● **EXERCISE DESCRIPTION**: From the line with "nil => simp [h]" through the line with "rw [List.getLast?_cons_cons, ih d]", repeat the entries verbatim, both end lines included, and add nothing.

------ EXTRACTED ENTRIES

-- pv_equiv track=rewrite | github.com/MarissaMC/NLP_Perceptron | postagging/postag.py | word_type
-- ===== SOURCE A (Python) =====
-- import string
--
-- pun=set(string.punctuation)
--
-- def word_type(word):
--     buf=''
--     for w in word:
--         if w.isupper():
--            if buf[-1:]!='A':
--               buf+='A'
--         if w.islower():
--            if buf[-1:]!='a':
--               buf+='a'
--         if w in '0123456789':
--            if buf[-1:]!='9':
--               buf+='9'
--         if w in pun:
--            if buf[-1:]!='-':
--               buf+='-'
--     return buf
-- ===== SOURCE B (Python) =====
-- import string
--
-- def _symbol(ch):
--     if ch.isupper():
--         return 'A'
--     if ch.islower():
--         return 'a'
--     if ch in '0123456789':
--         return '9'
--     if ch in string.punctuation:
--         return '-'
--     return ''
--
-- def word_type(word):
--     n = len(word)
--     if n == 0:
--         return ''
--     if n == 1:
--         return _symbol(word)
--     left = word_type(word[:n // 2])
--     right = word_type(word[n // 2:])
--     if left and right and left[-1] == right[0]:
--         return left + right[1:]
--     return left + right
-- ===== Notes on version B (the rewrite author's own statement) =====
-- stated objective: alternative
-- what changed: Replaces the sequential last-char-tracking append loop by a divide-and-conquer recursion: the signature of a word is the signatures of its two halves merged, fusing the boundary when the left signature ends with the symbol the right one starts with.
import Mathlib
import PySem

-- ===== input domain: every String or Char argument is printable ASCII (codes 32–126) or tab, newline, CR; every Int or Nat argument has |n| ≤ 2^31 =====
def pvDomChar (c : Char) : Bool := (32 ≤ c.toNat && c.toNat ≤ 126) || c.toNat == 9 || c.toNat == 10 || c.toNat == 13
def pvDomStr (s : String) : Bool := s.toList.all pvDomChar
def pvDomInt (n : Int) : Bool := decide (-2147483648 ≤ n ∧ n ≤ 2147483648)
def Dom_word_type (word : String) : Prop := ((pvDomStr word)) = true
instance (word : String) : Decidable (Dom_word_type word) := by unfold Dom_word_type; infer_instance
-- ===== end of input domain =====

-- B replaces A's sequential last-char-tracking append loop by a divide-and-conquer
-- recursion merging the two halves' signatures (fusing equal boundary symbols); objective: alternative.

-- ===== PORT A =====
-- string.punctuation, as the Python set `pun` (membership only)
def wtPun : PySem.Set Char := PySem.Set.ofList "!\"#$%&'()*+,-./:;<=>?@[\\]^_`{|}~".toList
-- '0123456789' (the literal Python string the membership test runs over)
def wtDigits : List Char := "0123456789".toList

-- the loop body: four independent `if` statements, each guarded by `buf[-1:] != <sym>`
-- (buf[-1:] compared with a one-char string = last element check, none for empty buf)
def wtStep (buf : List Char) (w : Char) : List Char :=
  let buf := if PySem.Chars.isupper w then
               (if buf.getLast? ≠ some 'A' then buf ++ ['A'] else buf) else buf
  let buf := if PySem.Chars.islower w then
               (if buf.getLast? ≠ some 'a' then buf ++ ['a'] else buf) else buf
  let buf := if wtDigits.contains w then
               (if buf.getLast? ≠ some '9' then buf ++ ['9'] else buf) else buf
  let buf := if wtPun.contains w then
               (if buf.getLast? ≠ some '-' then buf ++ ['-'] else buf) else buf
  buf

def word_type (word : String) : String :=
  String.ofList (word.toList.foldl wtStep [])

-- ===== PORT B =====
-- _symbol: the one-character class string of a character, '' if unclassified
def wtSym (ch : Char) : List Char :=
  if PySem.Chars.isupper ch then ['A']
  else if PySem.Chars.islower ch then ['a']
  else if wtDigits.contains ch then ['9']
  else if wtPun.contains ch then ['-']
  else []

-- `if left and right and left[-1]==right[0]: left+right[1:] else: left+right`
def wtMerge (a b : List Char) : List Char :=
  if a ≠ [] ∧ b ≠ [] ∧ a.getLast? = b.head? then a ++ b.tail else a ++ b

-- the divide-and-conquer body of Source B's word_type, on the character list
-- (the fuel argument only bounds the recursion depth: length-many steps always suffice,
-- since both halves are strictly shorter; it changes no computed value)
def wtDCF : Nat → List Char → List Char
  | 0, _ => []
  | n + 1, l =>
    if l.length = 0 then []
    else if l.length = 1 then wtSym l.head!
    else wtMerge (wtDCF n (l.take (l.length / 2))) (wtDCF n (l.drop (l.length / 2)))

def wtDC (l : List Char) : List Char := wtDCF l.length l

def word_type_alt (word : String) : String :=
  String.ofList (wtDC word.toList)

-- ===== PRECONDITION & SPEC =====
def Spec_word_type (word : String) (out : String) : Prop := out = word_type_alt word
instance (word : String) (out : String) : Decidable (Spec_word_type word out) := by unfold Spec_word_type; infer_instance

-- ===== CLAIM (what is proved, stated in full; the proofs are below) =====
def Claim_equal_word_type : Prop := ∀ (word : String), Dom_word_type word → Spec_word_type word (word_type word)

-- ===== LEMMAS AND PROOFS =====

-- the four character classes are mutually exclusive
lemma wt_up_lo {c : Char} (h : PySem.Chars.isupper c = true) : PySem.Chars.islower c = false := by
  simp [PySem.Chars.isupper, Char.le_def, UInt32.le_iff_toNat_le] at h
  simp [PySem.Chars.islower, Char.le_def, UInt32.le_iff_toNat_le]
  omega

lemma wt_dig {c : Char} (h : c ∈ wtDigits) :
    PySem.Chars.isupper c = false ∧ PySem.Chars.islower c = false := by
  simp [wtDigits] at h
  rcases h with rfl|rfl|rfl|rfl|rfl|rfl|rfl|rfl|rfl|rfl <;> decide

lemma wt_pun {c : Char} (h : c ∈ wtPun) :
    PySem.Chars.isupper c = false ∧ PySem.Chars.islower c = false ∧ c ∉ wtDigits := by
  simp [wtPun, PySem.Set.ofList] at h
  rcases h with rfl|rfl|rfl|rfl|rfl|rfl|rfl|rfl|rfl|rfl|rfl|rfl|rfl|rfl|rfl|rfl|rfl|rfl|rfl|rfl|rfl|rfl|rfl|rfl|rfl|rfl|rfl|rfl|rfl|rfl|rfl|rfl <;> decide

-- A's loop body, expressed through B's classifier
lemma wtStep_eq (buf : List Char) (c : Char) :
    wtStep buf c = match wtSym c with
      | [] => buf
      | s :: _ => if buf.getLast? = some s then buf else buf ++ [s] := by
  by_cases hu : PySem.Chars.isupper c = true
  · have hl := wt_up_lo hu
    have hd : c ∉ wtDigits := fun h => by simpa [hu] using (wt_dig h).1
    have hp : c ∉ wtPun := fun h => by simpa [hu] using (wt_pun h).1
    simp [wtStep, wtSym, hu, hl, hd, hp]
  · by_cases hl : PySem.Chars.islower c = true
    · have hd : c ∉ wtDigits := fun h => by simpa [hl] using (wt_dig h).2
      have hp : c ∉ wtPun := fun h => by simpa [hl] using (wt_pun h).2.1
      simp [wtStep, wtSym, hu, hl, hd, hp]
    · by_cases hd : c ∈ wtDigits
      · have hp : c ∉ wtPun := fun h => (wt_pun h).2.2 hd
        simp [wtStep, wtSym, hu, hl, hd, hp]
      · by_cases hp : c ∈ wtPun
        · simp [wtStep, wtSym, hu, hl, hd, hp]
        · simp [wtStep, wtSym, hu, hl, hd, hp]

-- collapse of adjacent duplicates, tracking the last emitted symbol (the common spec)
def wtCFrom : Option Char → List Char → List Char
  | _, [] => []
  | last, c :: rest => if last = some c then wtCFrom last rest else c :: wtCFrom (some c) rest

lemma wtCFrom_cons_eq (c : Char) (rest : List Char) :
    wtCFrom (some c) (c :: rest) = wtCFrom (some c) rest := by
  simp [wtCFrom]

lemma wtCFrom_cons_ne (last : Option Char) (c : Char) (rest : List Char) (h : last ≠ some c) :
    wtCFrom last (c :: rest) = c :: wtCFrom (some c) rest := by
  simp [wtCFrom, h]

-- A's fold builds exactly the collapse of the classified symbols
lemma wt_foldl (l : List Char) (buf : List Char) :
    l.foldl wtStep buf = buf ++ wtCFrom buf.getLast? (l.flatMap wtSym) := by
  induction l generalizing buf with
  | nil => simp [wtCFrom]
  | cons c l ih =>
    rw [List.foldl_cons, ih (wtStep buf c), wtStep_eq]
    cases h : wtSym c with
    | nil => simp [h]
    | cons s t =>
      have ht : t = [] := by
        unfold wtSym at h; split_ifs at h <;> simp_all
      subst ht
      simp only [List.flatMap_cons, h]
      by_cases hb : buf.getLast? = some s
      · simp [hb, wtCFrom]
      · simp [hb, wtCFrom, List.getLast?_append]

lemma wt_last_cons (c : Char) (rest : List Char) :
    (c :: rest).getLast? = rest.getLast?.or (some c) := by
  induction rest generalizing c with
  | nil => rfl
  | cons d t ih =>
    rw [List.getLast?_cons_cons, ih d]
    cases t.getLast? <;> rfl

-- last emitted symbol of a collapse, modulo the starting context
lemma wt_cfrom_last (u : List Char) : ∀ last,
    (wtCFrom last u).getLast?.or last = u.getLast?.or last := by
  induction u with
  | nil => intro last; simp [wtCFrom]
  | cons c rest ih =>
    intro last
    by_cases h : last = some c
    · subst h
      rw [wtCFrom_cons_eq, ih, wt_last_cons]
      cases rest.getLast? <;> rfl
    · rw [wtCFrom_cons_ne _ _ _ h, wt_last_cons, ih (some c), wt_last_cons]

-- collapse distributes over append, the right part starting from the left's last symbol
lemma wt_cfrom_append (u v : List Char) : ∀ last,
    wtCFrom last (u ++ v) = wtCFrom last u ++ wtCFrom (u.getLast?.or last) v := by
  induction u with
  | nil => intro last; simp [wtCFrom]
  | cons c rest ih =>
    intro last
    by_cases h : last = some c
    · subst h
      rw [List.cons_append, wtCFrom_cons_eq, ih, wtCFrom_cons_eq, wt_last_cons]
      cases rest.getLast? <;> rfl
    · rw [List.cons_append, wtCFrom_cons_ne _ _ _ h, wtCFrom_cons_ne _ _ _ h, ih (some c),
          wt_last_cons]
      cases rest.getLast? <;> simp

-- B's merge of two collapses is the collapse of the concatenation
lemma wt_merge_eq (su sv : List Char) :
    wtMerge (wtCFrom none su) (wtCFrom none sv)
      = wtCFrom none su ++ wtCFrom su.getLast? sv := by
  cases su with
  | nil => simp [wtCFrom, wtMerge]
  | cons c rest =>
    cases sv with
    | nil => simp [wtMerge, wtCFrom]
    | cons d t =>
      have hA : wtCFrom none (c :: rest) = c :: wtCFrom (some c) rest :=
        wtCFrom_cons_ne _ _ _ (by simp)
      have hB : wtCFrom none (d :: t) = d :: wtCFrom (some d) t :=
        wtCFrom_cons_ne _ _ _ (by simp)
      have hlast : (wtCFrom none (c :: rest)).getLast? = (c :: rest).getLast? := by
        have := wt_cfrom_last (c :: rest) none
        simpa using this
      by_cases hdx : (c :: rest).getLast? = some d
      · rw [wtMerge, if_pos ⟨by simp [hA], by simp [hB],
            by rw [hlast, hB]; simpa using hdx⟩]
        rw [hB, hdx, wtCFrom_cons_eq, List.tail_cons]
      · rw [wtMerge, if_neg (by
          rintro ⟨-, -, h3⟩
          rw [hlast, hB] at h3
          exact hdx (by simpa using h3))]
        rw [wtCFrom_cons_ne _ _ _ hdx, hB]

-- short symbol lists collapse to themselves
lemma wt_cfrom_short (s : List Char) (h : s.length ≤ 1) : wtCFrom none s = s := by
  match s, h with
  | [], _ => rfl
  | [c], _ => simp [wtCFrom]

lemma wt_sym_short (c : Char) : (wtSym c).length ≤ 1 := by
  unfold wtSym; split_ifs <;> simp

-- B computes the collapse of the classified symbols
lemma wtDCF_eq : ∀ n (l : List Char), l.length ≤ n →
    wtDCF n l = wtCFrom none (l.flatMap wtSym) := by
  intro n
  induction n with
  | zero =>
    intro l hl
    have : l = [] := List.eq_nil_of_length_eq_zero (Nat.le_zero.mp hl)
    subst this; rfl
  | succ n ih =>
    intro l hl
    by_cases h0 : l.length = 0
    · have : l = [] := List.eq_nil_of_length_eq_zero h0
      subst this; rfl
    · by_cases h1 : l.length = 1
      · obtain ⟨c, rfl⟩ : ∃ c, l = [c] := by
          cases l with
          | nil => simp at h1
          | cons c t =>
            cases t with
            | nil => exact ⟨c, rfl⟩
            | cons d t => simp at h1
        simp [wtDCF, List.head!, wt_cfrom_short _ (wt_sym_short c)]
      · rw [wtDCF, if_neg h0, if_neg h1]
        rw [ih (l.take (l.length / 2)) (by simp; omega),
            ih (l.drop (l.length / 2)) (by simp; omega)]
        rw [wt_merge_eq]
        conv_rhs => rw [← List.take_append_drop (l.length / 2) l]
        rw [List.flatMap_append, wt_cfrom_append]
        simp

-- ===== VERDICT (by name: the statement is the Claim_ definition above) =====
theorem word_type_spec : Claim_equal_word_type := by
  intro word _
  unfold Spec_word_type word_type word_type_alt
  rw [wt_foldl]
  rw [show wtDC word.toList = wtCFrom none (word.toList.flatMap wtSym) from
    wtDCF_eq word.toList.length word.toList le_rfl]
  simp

------------

● **RESULT**:
    | nil => simp [h]
    | cons s t =>
      have ht : t = [] := by
        unfold wtSym at h; split_ifs at h <;> simp_all
      subst ht
      simp only [List.flatMap_cons, h]
      by_cases hb : buf.getLast? = some s
      · simp [hb, wtCFrom]
      · simp [hb, wtCFrom, List.getLast?_append]

lemma wt_last_cons (c : Char) (rest : List Char) :
    (c :: rest).getLast? = rest.getLast?.or (some c) := by
  induction rest generalizing c with
  | nil => rfl
  | cons d t ih =>
    rw [List.getLast?_cons_cons, ih d]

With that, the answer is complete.